-- pv_equiv track=rewrite | github.com/yagamiram/Programming_challenges | wave_sort.py | wave
-- ===== SOURCE A (Python) =====
-- def wave(A):
--     if len(A) == 0:
--         return A
--     else:
--         # the list has numbers more than 2
--         final_list = list()
--         nums = A
--         nums.sort()
--         num_len = len(nums)-1
--         # case 1 True
--         # case 2 False
--         case_flag = True
--         # two cases totally
--         idx = 0
--         while idx <= num_len:
--             # Get idx+2 and idx+3
--             if case_flag ==True:
--                 if idx+3 <= num_len:
--                     # Add idx+1 first, idx in middle idx+3 third
--                     final_list += [nums[idx+1], nums[idx], nums[idx+3]]
--                     case_flag = False
--                     idx += 2
--                 else:
--                     # no idx+3 so u have to manage with idx+1 and idx+2
--                     if idx+2 <= num_len:
--                         final_list += [nums[idx+1], nums[idx], nums[idx+2]]
--                         return final_list
--                     if idx+1 <= num_len:
--                         # no idx+2 so manage with idx+2
--                         final_list += [nums[idx+1], nums[idx]]
--                         return final_list
--                     # no idx+1 so add idx alone
--                     final_list += [nums[idx]]
--                     return final_list
--             else:
--                 # case flag is False which means we are in case
--                 if idx+3 <= num_len:
--                     # add in the order : idx idx+3 and idx+2
--                     final_list += [nums[idx] , nums[idx+3], nums[idx+2]]
--                     idx += 4
--                     case_flag = True
--                 else:
--                     # no idx+3 so manage with idx+2
--                     if idx+2 <= num_len:
--                         final_list += [nums[idx], nums[idx+2]]
--                         return final_list
--                     # no idx+2 so add jus idx
--                     final_list += [nums[idx]]
--                     return final_list
--             #print final_list, idx
--         return final_list
-- ===== SOURCE B (Python) =====
-- def wave(A):
--     # Note: like the original, this sorts A in place; a fresh waved list is returned.
--     A.sort()
--     res = []
--     i = 1
--     while i < len(A):
--         res.append(A[i])
--         res.append(A[i - 1])
--         i += 2
--     if len(A) % 2 == 1:
--         res.append(A[-1])
--     return res
-- ===== Notes on version B (the rewrite author's own statement) =====
-- stated objective: simpler
-- what changed: Replaces the case_flag state machine emitting 3-element chunks in two alternating shapes with a single uniform loop that appends each adjacent sorted pair swapped, plus the odd tail.
import Mathlib
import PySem

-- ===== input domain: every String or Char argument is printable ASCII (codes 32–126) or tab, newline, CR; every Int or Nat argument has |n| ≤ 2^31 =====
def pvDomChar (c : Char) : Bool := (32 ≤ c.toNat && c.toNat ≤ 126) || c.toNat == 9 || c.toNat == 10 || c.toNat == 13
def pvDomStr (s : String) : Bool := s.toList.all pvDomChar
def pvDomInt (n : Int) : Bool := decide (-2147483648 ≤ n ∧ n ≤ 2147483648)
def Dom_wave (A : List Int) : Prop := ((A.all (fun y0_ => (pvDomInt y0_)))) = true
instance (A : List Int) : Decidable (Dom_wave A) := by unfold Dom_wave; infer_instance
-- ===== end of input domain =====

-- B replaces A's case_flag state machine with one uniform swapped-pair loop (objective: simpler).
-- Both A and B sort the argument list in place in Python; the equivalence proved here is about the return value.

-- ===== PORT A =====
-- the while loop of A: state (idx, case_flag, final_list); numLen = len(nums)-1
def waveLoop (nums : List Int) (numLen : Nat) (idx : Nat) (caseFlag : Bool) (acc : List Int) : List Int :=
  if idx ≤ numLen then
    if caseFlag then
      if idx + 3 ≤ numLen then
        waveLoop nums numLen (idx + 2) false
          (acc ++ [nums.getD (idx+1) 0, nums.getD idx 0, nums.getD (idx+3) 0])
      else if idx + 2 ≤ numLen then
        acc ++ [nums.getD (idx+1) 0, nums.getD idx 0, nums.getD (idx+2) 0]
      else if idx + 1 ≤ numLen then
        acc ++ [nums.getD (idx+1) 0, nums.getD idx 0]
      else
        acc ++ [nums.getD idx 0]
    else
      if idx + 3 ≤ numLen then
        waveLoop nums numLen (idx + 4) true
          (acc ++ [nums.getD idx 0, nums.getD (idx+3) 0, nums.getD (idx+2) 0])
      else if idx + 2 ≤ numLen then
        acc ++ [nums.getD idx 0, nums.getD (idx+2) 0]
      else
        acc ++ [nums.getD idx 0]
  else acc
termination_by numLen + 1 - idx
decreasing_by all_goals omega

def wave (A : List Int) : List Int :=
  if A.length = 0 then A
  else
    let nums := PySem.List.sorted A (fun x => x) false
    waveLoop nums (nums.length - 1) 0 true []

-- ===== PORT B =====
-- B's while loop: i from 1 stepping by 2, appending the swapped pair A[i], A[i-1]
def waveAltLoop (s : List Int) (i : Nat) (res : List Int) : List Int :=
  if i < s.length then waveAltLoop s (i + 2) (res ++ [s.getD i 0, s.getD (i-1) 0])
  else res
termination_by s.length - i
decreasing_by omega

def wave_alt (A : List Int) : List Int :=
  let s := PySem.List.sorted A (fun x => x) false
  let res := waveAltLoop s 1 []
  if s.length % 2 = 1 then res ++ [PySem.List.pyGetD s (-1) 0] else res

-- ===== PRECONDITION & SPEC =====
def Spec_wave (A : List Int) (out : List Int) : Prop := out = wave_alt A
instance (A : List Int) (out : List Int) : Decidable (Spec_wave A out) := by unfold Spec_wave; infer_instance

-- ===== CLAIM (what is proved, stated in full; the proofs are below) =====
def Claim_equal_wave : Prop := ∀ (A : List Int), Dom_wave A → Spec_wave A (wave A)

-- ===== LEMMAS AND PROOFS =====

-- the common value: the sorted list with adjacent pairs swapped
def swapPairs : List Int → List Int
  | [] => []
  | [x] => [x]
  | x :: y :: r => y :: x :: swapPairs r

lemma drop_step (l : List Int) (i : Nat) (h : i < l.length) :
    l.drop i = l.getD i 0 :: l.drop (i + 1) := by
  rw [List.drop_eq_getElem_cons h, List.getD_eq_getElem l 0 h]

lemma drop_nil (l : List Int) (i : Nat) (h : l.length ≤ i) : l.drop i = [] :=
  List.drop_eq_nil_of_le h

lemma waveLoop_eq (nums : List Int) (idx : Nat) (caseFlag : Bool) (acc : List Int)
    (h0 : 0 < nums.length)
    (h : if caseFlag then idx ≤ nums.length else idx + 1 ≤ nums.length) :
    waveLoop nums (nums.length - 1) idx caseFlag acc =
      acc ++ (if caseFlag then swapPairs (nums.drop idx)
              else nums.getD idx 0 :: swapPairs (nums.drop (idx + 2))) := by
  rw [waveLoop]
  cases caseFlag with
  | true =>
    simp only [if_true] at h ⊢
    by_cases h1 : idx ≤ nums.length - 1
    · simp only [h1, if_true]
      by_cases h3 : idx + 3 ≤ nums.length - 1
      · simp only [h3, if_true]
        rw [waveLoop_eq nums (idx+2) false _ h0 (by simp; omega)]
        rw [drop_step nums idx (by omega), drop_step nums (idx+1) (by omega)]
        rw [show idx+1+1 = idx+2 from by omega, drop_step nums (idx+2) (by omega),
            show idx+2+1 = idx+3 from by omega, drop_step nums (idx+3) (by omega),
            show idx+3+1 = idx+2+2 from by omega]
        simp [swapPairs]
      · simp only [h3, if_false]
        by_cases h2 : idx + 2 ≤ nums.length - 1
        · simp only [h2, if_true]
          rw [drop_step nums idx (by omega), drop_step nums (idx+1) (by omega),
              drop_step nums (idx+2) (by omega), drop_nil nums (idx+3) (by omega)]
          simp [swapPairs]
        · simp only [h2, if_false]
          by_cases hx : idx + 1 ≤ nums.length - 1
          · simp only [hx, if_true]
            rw [drop_step nums idx (by omega), drop_step nums (idx+1) (by omega),
                drop_nil nums (idx+2) (by omega)]
            simp [swapPairs]
          · simp only [hx, if_false]
            rw [drop_step nums idx (by omega), drop_nil nums (idx+1) (by omega)]
            simp [swapPairs]
    · simp only [h1, if_false]
      rw [drop_nil nums idx (by omega)]
      simp [swapPairs]
  | false =>
    simp only [Bool.false_eq_true, if_false] at h
    simp only [Bool.false_eq_true, if_false]
    have h1 : idx ≤ nums.length - 1 := by omega
    simp only [h1, if_true]
    by_cases h3 : idx + 3 ≤ nums.length - 1
    · simp only [h3, if_true]
      rw [waveLoop_eq nums (idx+4) true _ h0 (by simp; omega)]
      rw [drop_step nums (idx+2) (by omega),
          show idx+2+1 = idx+3 from by omega, drop_step nums (idx+3) (by omega),
          show idx+3+1 = idx+4 from by omega]
      simp [swapPairs]
    · simp only [h3, if_false]
      by_cases h2 : idx + 2 ≤ nums.length - 1
      · simp only [h2, if_true]
        rw [drop_step nums (idx+2) (by omega), drop_nil nums (idx+3) (by omega)]
        simp [swapPairs]
      · simp only [h2, if_false]
        rw [drop_nil nums (idx+2) (by omega)]
        simp [swapPairs]
termination_by nums.length + 1 - idx
decreasing_by all_goals omega

lemma waveAltLoop_eq (s : List Int) (i : Nat) (res : List Int)
    (hodd : i % 2 = 1) (hle : i ≤ s.length + 1) :
    waveAltLoop s i res ++ (if s.length % 2 = 1 then [s.getD (s.length - 1) 0] else []) =
      res ++ swapPairs (s.drop (i - 1)) := by
  rw [waveAltLoop]
  by_cases h : i < s.length
  · simp only [h, if_true]
    rw [waveAltLoop_eq s (i+2) _ (by omega) (by omega)]
    have h1 : i - 1 < s.length := by omega
    rw [drop_step s (i-1) h1, show i - 1 + 1 = i from by omega, drop_step s i h,
        show i + 2 - 1 = i + 1 from by omega]
    simp [swapPairs]
  · simp only [h, if_false]
    by_cases hp : s.length % 2 = 1
    · simp only [hp, if_true]
      have hi : i = s.length := by omega
      subst hi
      rw [drop_step s (s.length - 1) (by omega), drop_nil s (s.length - 1 + 1) (by omega)]
      simp [swapPairs]
    · simp only [hp, if_false]
      rw [drop_nil s (i - 1) (by omega)]
      simp [swapPairs]
termination_by s.length - i
decreasing_by omega

-- ===== VERDICT (by name: the statement is the Claim_ definition above) =====
theorem wave_spec : Claim_equal_wave := by
  intro A _
  unfold Spec_wave wave wave_alt
  by_cases hA : A.length = 0
  · have : A = [] := List.eq_nil_of_length_eq_zero hA
    subst this
    simp [waveAltLoop]
  · simp only [hA, if_false]
    set s := PySem.List.sorted A (fun x => x) false with hs
    have hlen : s.length = A.length := PySem.List.length_sorted ..
    have h0 : 0 < s.length := by omega
    rw [waveLoop_eq s 0 true [] h0 (by simp)]
    have halt := waveAltLoop_eq s 1 [] (by omega) (by omega)
    rw [show (1:Nat) - 1 = 0 from rfl, List.drop_zero, List.nil_append] at halt
    simp only [if_true, List.nil_append, List.drop_zero]
    rw [← halt]
    have hne : s ≠ [] := by intro h; rw [h] at h0; simp at h0
    by_cases hp : s.length % 2 = 1
    · simp only [hp, if_true]
      congr 1
      rw [PySem.List.pyGetD_neg_one s 0 hne]
      simp [List.getLast_eq_getElem, List.getElem?_eq_getElem (show s.length - 1 < s.length from by omega)]
    · simp [hp]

┄┄┄┄┄┄┄┄┄┄┄┄┄┄┄┄┄┄┄┄

What you should do – Retype exactly the lines of the data above that fall between the line with "waveLoop nums numLen (idx + 2) false" and the line with "def wave (A", inclusive, and add nothing.

Output for this task –
        waveLoop nums numLen (idx + 2) false
          (acc ++ [nums.getD (idx+1) 0, nums.getD idx 0, nums.getD (idx+3) 0])
      else if idx + 2 ≤ numLen then
        acc ++ [nums.getD (idx+1) 0, nums.getD idx 0, nums.getD (idx+2) 0]
      else if idx + 1 ≤ numLen then
        acc ++ [nums.getD (idx+1) 0, nums.getD idx 0]
      else
        acc ++ [nums.getD idx 0]
    else
      if idx + 3 ≤ numLen then
        waveLoop nums numLen (idx + 4) true
          (acc ++ [nums.getD idx 0, nums.getD (idx+3) 0, nums.getD (idx+2) 0])
      else if idx + 2 ≤ numLen then
        acc ++ [nums.getD idx 0, nums.getD (idx+2) 0]
      else
        acc ++ [nums.getD idx 0]
  else acc
termination_by numLen + 1 - idx
decreasing_by all_goals omega

def wave (A : List Int) : List Int :=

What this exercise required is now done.